About this task: From the line containing "simp only [List.foldl_cons]" to the last line of the records, please reproduce every line exactly and nothing more.

Data extracts:
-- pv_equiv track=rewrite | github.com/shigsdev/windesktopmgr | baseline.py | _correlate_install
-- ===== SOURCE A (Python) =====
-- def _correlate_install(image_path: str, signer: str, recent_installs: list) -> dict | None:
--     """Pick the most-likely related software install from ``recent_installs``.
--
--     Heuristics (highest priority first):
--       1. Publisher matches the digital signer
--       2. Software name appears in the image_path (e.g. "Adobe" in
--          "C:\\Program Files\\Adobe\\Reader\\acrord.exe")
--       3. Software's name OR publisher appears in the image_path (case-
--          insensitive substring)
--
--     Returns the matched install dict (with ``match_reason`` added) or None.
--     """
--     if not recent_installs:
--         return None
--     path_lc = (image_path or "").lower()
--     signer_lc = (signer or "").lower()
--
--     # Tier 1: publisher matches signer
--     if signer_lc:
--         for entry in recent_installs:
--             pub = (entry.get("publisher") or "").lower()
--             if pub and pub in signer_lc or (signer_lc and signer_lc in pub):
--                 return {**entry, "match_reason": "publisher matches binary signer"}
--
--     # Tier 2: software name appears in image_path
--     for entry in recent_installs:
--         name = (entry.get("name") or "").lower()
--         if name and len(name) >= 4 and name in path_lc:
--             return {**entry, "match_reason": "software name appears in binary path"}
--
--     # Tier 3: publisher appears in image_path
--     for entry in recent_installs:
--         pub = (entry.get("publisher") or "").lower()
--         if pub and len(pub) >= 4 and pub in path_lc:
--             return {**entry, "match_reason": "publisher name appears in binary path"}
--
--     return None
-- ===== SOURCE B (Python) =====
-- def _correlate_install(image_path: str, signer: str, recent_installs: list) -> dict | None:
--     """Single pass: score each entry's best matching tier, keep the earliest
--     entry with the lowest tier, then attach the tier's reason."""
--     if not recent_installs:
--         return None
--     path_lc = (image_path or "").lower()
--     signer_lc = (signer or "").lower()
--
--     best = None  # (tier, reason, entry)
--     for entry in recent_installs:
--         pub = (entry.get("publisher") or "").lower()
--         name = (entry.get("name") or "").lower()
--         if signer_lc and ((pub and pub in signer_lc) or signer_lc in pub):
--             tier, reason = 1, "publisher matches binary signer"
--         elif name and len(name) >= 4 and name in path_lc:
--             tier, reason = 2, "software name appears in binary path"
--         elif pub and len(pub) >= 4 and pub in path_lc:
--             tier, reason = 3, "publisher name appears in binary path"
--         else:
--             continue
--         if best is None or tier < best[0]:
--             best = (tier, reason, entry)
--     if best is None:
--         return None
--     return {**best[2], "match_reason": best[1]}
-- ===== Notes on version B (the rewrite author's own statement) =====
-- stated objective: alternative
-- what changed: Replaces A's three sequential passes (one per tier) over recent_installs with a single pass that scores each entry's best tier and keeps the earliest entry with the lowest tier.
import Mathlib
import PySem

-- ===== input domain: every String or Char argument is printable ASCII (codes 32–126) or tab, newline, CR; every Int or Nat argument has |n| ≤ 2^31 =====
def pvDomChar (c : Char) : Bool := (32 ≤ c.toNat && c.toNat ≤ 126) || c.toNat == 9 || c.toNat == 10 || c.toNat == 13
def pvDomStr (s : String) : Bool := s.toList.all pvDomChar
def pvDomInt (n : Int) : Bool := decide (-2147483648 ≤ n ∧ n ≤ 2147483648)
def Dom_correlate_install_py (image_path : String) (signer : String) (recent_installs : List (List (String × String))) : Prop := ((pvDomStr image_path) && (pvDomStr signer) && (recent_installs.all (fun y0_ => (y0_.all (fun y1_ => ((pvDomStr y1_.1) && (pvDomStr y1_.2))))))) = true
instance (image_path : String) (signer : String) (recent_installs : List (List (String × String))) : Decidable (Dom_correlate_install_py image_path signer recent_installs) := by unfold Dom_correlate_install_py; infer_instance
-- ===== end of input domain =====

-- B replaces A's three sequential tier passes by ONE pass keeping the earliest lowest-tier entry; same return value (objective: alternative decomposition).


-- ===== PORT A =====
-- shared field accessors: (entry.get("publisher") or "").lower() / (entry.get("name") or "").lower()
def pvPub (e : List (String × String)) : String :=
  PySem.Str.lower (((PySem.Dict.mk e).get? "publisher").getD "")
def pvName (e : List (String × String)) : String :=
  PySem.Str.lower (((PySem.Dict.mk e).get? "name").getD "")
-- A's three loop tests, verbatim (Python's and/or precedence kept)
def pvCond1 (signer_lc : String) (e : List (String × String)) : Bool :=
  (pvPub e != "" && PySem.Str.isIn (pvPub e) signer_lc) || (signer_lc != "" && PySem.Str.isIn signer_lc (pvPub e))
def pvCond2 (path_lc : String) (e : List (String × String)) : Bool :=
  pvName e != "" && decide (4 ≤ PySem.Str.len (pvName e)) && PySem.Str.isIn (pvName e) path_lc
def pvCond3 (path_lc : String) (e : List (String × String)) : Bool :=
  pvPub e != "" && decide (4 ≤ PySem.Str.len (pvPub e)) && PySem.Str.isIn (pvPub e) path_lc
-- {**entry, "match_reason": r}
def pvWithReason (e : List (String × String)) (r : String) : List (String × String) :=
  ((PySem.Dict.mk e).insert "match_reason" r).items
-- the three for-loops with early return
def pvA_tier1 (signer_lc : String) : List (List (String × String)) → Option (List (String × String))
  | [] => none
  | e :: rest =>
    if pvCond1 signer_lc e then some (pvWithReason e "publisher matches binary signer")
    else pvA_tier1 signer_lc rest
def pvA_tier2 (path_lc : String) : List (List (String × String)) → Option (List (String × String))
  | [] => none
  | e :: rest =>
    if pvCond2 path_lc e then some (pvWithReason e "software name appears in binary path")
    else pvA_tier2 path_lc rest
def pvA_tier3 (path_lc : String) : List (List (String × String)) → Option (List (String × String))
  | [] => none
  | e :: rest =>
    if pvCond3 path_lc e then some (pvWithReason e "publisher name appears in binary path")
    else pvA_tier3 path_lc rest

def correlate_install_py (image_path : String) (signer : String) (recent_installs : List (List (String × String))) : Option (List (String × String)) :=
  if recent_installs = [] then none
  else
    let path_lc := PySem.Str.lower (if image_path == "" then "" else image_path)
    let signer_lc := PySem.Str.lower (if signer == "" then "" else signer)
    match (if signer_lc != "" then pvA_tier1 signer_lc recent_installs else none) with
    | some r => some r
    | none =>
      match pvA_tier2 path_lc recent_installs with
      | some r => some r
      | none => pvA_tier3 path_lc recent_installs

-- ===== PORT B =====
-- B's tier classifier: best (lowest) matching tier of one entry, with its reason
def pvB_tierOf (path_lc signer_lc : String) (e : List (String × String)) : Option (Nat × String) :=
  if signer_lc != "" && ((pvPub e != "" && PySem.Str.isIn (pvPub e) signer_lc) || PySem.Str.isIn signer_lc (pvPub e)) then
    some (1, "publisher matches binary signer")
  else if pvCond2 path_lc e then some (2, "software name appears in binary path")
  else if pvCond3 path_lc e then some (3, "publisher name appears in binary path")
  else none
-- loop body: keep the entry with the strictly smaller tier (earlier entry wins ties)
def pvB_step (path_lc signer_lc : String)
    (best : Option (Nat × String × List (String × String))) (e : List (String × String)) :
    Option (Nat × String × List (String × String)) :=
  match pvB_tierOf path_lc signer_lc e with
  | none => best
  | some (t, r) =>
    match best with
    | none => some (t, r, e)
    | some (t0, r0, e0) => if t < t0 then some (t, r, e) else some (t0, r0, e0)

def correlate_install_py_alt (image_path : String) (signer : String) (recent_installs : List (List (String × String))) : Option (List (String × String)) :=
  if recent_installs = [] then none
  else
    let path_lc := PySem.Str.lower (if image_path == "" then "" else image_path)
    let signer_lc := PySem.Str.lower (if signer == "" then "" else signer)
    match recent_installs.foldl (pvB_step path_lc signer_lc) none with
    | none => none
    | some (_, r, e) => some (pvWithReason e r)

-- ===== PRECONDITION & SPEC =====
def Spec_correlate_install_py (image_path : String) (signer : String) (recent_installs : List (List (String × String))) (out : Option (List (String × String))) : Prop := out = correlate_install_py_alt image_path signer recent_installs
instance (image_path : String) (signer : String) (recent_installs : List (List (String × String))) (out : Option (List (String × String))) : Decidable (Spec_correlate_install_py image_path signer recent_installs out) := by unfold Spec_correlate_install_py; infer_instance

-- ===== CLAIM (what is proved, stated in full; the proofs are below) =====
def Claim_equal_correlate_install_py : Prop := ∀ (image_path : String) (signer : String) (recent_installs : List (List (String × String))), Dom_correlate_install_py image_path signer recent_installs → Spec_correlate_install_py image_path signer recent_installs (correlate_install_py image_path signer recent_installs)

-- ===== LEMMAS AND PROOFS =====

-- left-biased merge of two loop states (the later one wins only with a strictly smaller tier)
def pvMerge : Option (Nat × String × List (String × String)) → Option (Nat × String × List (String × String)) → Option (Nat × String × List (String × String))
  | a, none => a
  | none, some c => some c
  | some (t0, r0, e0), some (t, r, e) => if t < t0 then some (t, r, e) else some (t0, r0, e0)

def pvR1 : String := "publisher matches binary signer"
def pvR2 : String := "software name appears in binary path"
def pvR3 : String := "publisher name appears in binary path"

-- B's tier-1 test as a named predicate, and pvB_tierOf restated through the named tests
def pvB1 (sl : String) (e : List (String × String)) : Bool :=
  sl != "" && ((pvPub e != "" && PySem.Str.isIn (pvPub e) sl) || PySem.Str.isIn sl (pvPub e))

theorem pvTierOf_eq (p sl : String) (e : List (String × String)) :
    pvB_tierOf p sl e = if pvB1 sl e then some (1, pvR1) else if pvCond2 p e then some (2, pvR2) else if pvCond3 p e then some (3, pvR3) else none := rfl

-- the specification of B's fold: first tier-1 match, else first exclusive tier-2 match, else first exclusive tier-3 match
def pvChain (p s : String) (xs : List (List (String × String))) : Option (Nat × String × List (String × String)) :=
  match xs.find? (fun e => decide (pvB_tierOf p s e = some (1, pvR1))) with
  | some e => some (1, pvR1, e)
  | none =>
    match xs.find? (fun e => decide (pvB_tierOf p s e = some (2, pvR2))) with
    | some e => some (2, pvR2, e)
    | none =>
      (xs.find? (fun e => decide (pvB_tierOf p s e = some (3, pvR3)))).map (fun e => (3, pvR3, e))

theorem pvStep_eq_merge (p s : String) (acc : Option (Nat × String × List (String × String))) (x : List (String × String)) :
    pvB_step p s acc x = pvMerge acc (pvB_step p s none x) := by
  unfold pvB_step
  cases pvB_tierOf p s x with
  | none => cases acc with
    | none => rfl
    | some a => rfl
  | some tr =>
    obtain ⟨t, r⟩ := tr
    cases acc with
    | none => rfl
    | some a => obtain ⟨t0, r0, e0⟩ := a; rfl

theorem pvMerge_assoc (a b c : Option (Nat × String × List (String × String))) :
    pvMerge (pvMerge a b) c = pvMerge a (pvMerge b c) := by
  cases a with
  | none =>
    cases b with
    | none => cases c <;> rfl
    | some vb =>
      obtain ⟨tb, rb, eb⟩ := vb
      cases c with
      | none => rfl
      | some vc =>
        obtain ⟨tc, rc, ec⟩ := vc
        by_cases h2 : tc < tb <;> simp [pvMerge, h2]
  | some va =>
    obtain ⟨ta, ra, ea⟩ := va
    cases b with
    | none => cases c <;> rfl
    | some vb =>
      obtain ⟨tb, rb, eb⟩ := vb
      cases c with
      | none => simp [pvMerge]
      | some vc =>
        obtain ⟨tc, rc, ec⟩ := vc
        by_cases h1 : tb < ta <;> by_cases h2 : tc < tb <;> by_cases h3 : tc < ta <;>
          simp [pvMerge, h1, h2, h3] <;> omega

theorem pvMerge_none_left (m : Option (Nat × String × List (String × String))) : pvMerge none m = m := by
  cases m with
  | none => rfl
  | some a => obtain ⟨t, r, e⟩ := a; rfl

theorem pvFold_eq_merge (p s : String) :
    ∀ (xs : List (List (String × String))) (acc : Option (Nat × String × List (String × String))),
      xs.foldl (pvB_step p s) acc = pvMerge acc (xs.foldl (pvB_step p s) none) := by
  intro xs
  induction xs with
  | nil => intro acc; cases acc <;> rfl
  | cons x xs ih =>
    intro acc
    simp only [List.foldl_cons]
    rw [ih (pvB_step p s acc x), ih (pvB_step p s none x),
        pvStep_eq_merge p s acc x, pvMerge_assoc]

Exercise answer:
    simp only [List.foldl_cons]
    rw [ih (pvB_step p s acc x), ih (pvB_step p s none x),
        pvStep_eq_merge p s acc x, pvMerge_assoc]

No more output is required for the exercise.